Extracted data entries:
-- pv_equiv track=rewrite | github.com/valenb02/primer-repo | ejercicios_parcial.py | max_cantidades_consecutivos
-- ===== SOURCE A (Python) =====
-- def max_cantidades_consecutivos(v: list[int]) -> dict[int, int]:
--     res = {}
--     for num in v:
--         if num not in res:
--             res[num] = 1
--
--     actual = v[0]
--     cant_apariciones_conse = 1
--
--     for i in range(1, len(v)):
--         if v[i] == actual:
--             cant_apariciones_conse += 1
--         else:
--             if cant_apariciones_conse > res[actual]:
--                 res[actual] = cant_apariciones_conse
--             actual = v[i]
--             cant_apariciones_conse = 1
--
--     if cant_apariciones_conse > res[actual]:
--         res[actual] = cant_apariciones_conse
--
--     return res
-- ===== SOURCE B (Python) =====
-- def max_cantidades_consecutivos(v: list[int]) -> dict[int, int]:
--     runs = []
--     for x in v:
--         if runs and runs[-1][0] == x:
--             runs[-1] = (x, runs[-1][1] + 1)
--         else:
--             runs.append((x, 1))
--     res = {}
--     for x, k in runs:
--         if k > res.get(x, 0):
--             res[x] = k
--     return res
-- ===== Notes on version B (the rewrite author's own statement) =====
-- stated objective: simpler
-- what changed: Replaces A's prefill-every-key-with-1 pass plus an actual/counter run state machine by a two-phase pass: run-length-encode v into a list of value/length run pairs, then fold each run into the dict keeping the maximum length per value.
-- outside the precondition, e.g. on max_cantidades_consecutivos([]): A raises IndexError, B returns {}
-- crash fix: On empty v, A raises IndexError (it indexes the first element) while B returns {}. — e.g. on max_cantidades_consecutivos([]): A raises IndexError, B returns []
import Mathlib
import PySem

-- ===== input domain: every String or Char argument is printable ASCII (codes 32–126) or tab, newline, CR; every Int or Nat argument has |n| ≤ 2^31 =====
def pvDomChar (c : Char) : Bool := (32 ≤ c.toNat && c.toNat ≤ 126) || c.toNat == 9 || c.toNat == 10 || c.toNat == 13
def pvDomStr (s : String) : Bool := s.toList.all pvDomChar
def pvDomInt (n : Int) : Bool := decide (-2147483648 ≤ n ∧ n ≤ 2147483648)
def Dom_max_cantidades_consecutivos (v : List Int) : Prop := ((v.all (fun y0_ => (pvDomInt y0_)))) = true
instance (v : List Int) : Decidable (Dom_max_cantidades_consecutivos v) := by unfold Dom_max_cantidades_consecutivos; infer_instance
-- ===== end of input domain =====
-- j ≤ scan j (termination helper for the outer loop)
theorem pvA_scan_ge (blocks : List (List (String × String))) (j : Nat) :
    j ≤ pvA_scan blocks j := by
  rw [pvA_scan]
  split
  · split
    · have := pvA_scan_ge blocks (j + 1); omega
    · exact le_refl j
  · exact le_refl j
termination_by blocks.length - j
decreasing_by omega

theorem pvA_scan_gt (blocks : List (List (String × String))) (i : Nat)
    (h : i < blocks.length) (hs : pvBlockType blocks[i] = "subtitle") :
    i < pvA_scan blocks i := by
  rw [pvA_scan, dif_pos h, if_pos hs]
  have := pvA_scan_ge blocks (i + 1); omega

-- outer while loop: i, to_remove
def pvA_loop (blocks : List (List (String × String))) (i : Nat) (s : PySem.Set Int) :
    PySem.Set Int :=
  if h : i < blocks.length then
    if hs : pvBlockType blocks[i] = "subtitle" then
      let j := pvA_scan blocks i
      let s' := if 2 ≤ j - i then (PySem.List.pyRange (i : Int) (j : Int) 1).foldl PySem.Set.add s else s
      pvA_loop blocks j s'
    else pvA_loop blocks (i + 1) s
  else s
termination_by blocks.length - i
decreasing_by
  · have := pvA_scan_gt blocks i h hs; omega
  · omega

def remove_toc_blocks_py (blocks : List (List (String × String))) :
    List (List (String × String)) :=
  if blocks.length ≤ 2 then blocks
  else
    let toRemove := pvA_loop blocks 0 PySem.Set.empty
    ((PySem.List.enumerate blocks 0).filter
        (fun p => !(PySem.Set.contains toRemove p.1))).map (fun p => p.2)

-- ===== PORT B =====
-- sub = [b['type'] == 'subtitle' for b in blocks]; prev = [False] + sub[:-1]; nxt = sub[1:] + [False];
-- keep b unless s and (p or q), over zip(blocks, sub, prev, nxt)
def remove_toc_blocks_py_alt (blocks : List (List (String × String))) :
    List (List (String × String)) :=
  if blocks.length ≤ 2 then blocks
  else
    let sub := blocks.map pvB_isSub
    let prev := false :: sub.dropLast
    let nxt := sub.tail ++ [false]
    ((blocks.zip (sub.zip (prev.zip nxt))).filter
        (fun q => !(q.2.1 && (q.2.2.1 || q.2.2.2)))).map (fun q => q.1)

-- ===== PRECONDITION & SPEC =====
-- Pre_ excludes only the inputs where A raises: with more than 2 blocks, every block dict
-- must carry the 'type' key (otherwise blocks[i]['type'] is a KeyError).
def Pre_remove_toc_blocks_py (blocks : List (List (String × String))) : Prop :=
  blocks.length ≤ 2 ∨ ∀ b ∈ blocks, (PySem.Dict.get? (PySem.Dict.mk b) "type").isSome = true

instance (blocks : List (List (String × String))) : Decidable (Pre_remove_toc_blocks_py blocks) := by
  unfold Pre_remove_toc_blocks_py; infer_instance

def pvWitness_remove_toc_blocks_py : (List (List (String × String))) :=
  [[("type", "subtitle")], [("type", "p")], [("type", "subtitle")]]

def Spec_remove_toc_blocks_py (blocks : List (List (String × String)))
    (out : List (List (String × String))) : Prop := out = remove_toc_blocks_py_alt blocks
instance (blocks : List (List (String × String))) (out : List (List (String × String))) :
    Decidable (Spec_remove_toc_blocks_py blocks out) := by
  unfold Spec_remove_toc_blocks_py; infer_instance

-- ===== CLAIM (what is proved, stated in full; the proofs are below) =====
def Claim_equal_remove_toc_blocks_py : Prop :=
  ∀ (blocks : List (List (String × String))), Dom_remove_toc_blocks_py blocks →
    Pre_remove_toc_blocks_py blocks →
    Spec_remove_toc_blocks_py blocks (remove_toc_blocks_py blocks)

-- ===== LEMMAS AND PROOFS =====

-- the set of indices A's loop removes, computed structurally over the suffix
def pvBad : List (List (String × String)) → Int → List Int
  | [], _ => []
  | b :: rest, i =>
    if pvB_isSub b then
      let c : Int := 1 + (rest.takeWhile pvB_isSub).length
      (if 2 ≤ c then PySem.List.pyRange i (i + c) 1 else []) ++
        pvBad (rest.dropWhile pvB_isSub) (i + c)
    else pvBad rest (i + 1)
termination_by xs _ => xs.length
decreasing_by
  · simp only [List.length_cons]
    exact Nat.lt_succ_of_le (List.length_dropWhile_le _ rest)
  · simp only [List.length_cons]; omega

-- is position k of xs a subtitle block (false out of range)
def pvSubAt (xs : List (List (String × String))) (k : Nat) : Bool :=
  ((xs[k]?).map pvB_isSub).getD false

-- B's per-element criterion, as an index predicate over the whole list
def pvAdj (xs : List (List (String × String))) (k : Nat) : Bool :=
  pvSubAt xs k && ((decide (0 < k) && pvSubAt xs (k - 1)) || pvSubAt xs (k + 1))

> _Work instruction_:
Extract all of the data shown above without alteration.

> _Task output_:
-- pv_equiv track=rewrite | github.com/valenb02/primer-repo | ejercicios_parcial.py | max_cantidades_consecutivos
-- ===== SOURCE A (Python) =====
-- def max_cantidades_consecutivos(v: list[int]) -> dict[int, int]:
--     res = {}
--     for num in v:
--         if num not in res:
--             res[num] = 1
--
--     actual = v[0]
--     cant_apariciones_conse = 1
--
--     for i in range(1, len(v)):
--         if v[i] == actual:
--             cant_apariciones_conse += 1
--         else:
--             if cant_apariciones_conse > res[actual]:
--                 res[actual] = cant_apariciones_conse
--             actual = v[i]
--             cant_apariciones_conse = 1
--
--     if cant_apariciones_conse > res[actual]:
--         res[actual] = cant_apariciones_conse
--
--     return res
-- ===== SOURCE B (Python) =====
-- def max_cantidades_consecutivos(v: list[int]) -> dict[int, int]:
--     runs = []
--     for x in v:
--         if runs and runs[-1][0] == x:
--             runs[-1] = (x, runs[-1][1] + 1)
--         else:
--             runs.append((x, 1))
--     res = {}
--     for x, k in runs:
--         if k > res.get(x, 0):
--             res[x] = k
--     return res
-- ===== Notes on version B (the rewrite author's own statement) =====
-- stated objective: simpler
-- what changed: Replaces A's prefill-every-key-with-1 pass plus an actual/counter run state machine by a two-phase pass: run-length-encode v into a list of value/length run pairs, then fold each run into the dict keeping the maximum length per value.
-- outside the precondition, e.g. on max_cantidades_consecutivos([]): A raises IndexError, B returns {}
-- crash fix: On empty v, A raises IndexError (it indexes the first element) while B returns {}. — e.g. on max_cantidades_consecutivos([]): A raises IndexError, B returns []
import Mathlib
import PySem

-- ===== input domain: every String or Char argument is printable ASCII (codes 32–126) or tab, newline, CR; every Int or Nat argument has |n| ≤ 2^31 =====
def pvDomChar (c : Char) : Bool := (32 ≤ c.toNat && c.toNat ≤ 126) || c.toNat == 9 || c.toNat == 10 || c.toNat == 13
def pvDomStr (s : String) : Bool := s.toList.all pvDomChar
def pvDomInt (n : Int) : Bool := decide (-2147483648 ≤ n ∧ n ≤ 2147483648)
def Dom_max_cantidades_consecutivos (v : List Int) : Prop := ((v.all (fun y0_ => (pvDomInt y0_)))) = true
instance (v : List Int) : Decidable (Dom_max_cantidades_consecutivos v) := by unfold Dom_max_cantidades_consecutivos; infer_instance
-- ===== end of input domain =====
-- j ≤ scan j (termination helper for the outer loop)
theorem pvA_scan_ge (blocks : List (List (String × String))) (j : Nat) :
    j ≤ pvA_scan blocks j := by
  rw [pvA_scan]
  split
  · split
    · have := pvA_scan_ge blocks (j + 1); omega
    · exact le_refl j
  · exact le_refl j
termination_by blocks.length - j
decreasing_by omega

theorem pvA_scan_gt (blocks : List (List (String × String))) (i : Nat)
    (h : i < blocks.length) (hs : pvBlockType blocks[i] = "subtitle") :
    i < pvA_scan blocks i := by
  rw [pvA_scan, dif_pos h, if_pos hs]
  have := pvA_scan_ge blocks (i + 1); omega

-- outer while loop: i, to_remove
def pvA_loop (blocks : List (List (String × String))) (i : Nat) (s : PySem.Set Int) :
    PySem.Set Int :=
  if h : i < blocks.length then
    if hs : pvBlockType blocks[i] = "subtitle" then
      let j := pvA_scan blocks i
      let s' := if 2 ≤ j - i then (PySem.List.pyRange (i : Int) (j : Int) 1).foldl PySem.Set.add s else s
      pvA_loop blocks j s'
    else pvA_loop blocks (i + 1) s
  else s
termination_by blocks.length - i
decreasing_by
  · have := pvA_scan_gt blocks i h hs; omega
  · omega

def remove_toc_blocks_py (blocks : List (List (String × String))) :
    List (List (String × String)) :=
  if blocks.length ≤ 2 then blocks
  else
    let toRemove := pvA_loop blocks 0 PySem.Set.empty
    ((PySem.List.enumerate blocks 0).filter
        (fun p => !(PySem.Set.contains toRemove p.1))).map (fun p => p.2)

-- ===== PORT B =====
-- sub = [b['type'] == 'subtitle' for b in blocks]; prev = [False] + sub[:-1]; nxt = sub[1:] + [False];
-- keep b unless s and (p or q), over zip(blocks, sub, prev, nxt)
def remove_toc_blocks_py_alt (blocks : List (List (String × String))) :
    List (List (String × String)) :=
  if blocks.length ≤ 2 then blocks
  else
    let sub := blocks.map pvB_isSub
    let prev := false :: sub.dropLast
    let nxt := sub.tail ++ [false]
    ((blocks.zip (sub.zip (prev.zip nxt))).filter
        (fun q => !(q.2.1 && (q.2.2.1 || q.2.2.2)))).map (fun q => q.1)

-- ===== PRECONDITION & SPEC =====
-- Pre_ excludes only the inputs where A raises: with more than 2 blocks, every block dict
-- must carry the 'type' key (otherwise blocks[i]['type'] is a KeyError).
def Pre_remove_toc_blocks_py (blocks : List (List (String × String))) : Prop :=
  blocks.length ≤ 2 ∨ ∀ b ∈ blocks, (PySem.Dict.get? (PySem.Dict.mk b) "type").isSome = true

instance (blocks : List (List (String × String))) : Decidable (Pre_remove_toc_blocks_py blocks) := by
  unfold Pre_remove_toc_blocks_py; infer_instance

def pvWitness_remove_toc_blocks_py : (List (List (String × String))) :=
  [[("type", "subtitle")], [("type", "p")], [("type", "subtitle")]]

def Spec_remove_toc_blocks_py (blocks : List (List (String × String)))
    (out : List (List (String × String))) : Prop := out = remove_toc_blocks_py_alt blocks
instance (blocks : List (List (String × String))) (out : List (List (String × String))) :
    Decidable (Spec_remove_toc_blocks_py blocks out) := by
  unfold Spec_remove_toc_blocks_py; infer_instance

-- ===== CLAIM (what is proved, stated in full; the proofs are below) =====
def Claim_equal_remove_toc_blocks_py : Prop :=
  ∀ (blocks : List (List (String × String))), Dom_remove_toc_blocks_py blocks →
    Pre_remove_toc_blocks_py blocks →
    Spec_remove_toc_blocks_py blocks (remove_toc_blocks_py blocks)

-- ===== LEMMAS AND PROOFS =====

-- the set of indices A's loop removes, computed structurally over the suffix
def pvBad : List (List (String × String)) → Int → List Int
  | [], _ => []
  | b :: rest, i =>
    if pvB_isSub b then
      let c : Int := 1 + (rest.takeWhile pvB_isSub).length
      (if 2 ≤ c then PySem.List.pyRange i (i + c) 1 else []) ++
        pvBad (rest.dropWhile pvB_isSub) (i + c)
    else pvBad rest (i + 1)
termination_by xs _ => xs.length
decreasing_by
  · simp only [List.length_cons]
    exact Nat.lt_succ_of_le (List.length_dropWhile_le _ rest)
  · simp only [List.length_cons]; omega

-- is position k of xs a subtitle block (false out of range)
def pvSubAt (xs : List (List (String × String))) (k : Nat) : Bool :=
  ((xs[k]?).map pvB_isSub).getD false

-- B's per-element criterion, as an index predicate over the whole list
def pvAdj (xs : List (List (String × String))) (k : Nat) : Bool :=
  pvSubAt xs k && ((decide (0 < k) && pvSubAt xs (k - 1)) || pvSubAt xs (k + 1))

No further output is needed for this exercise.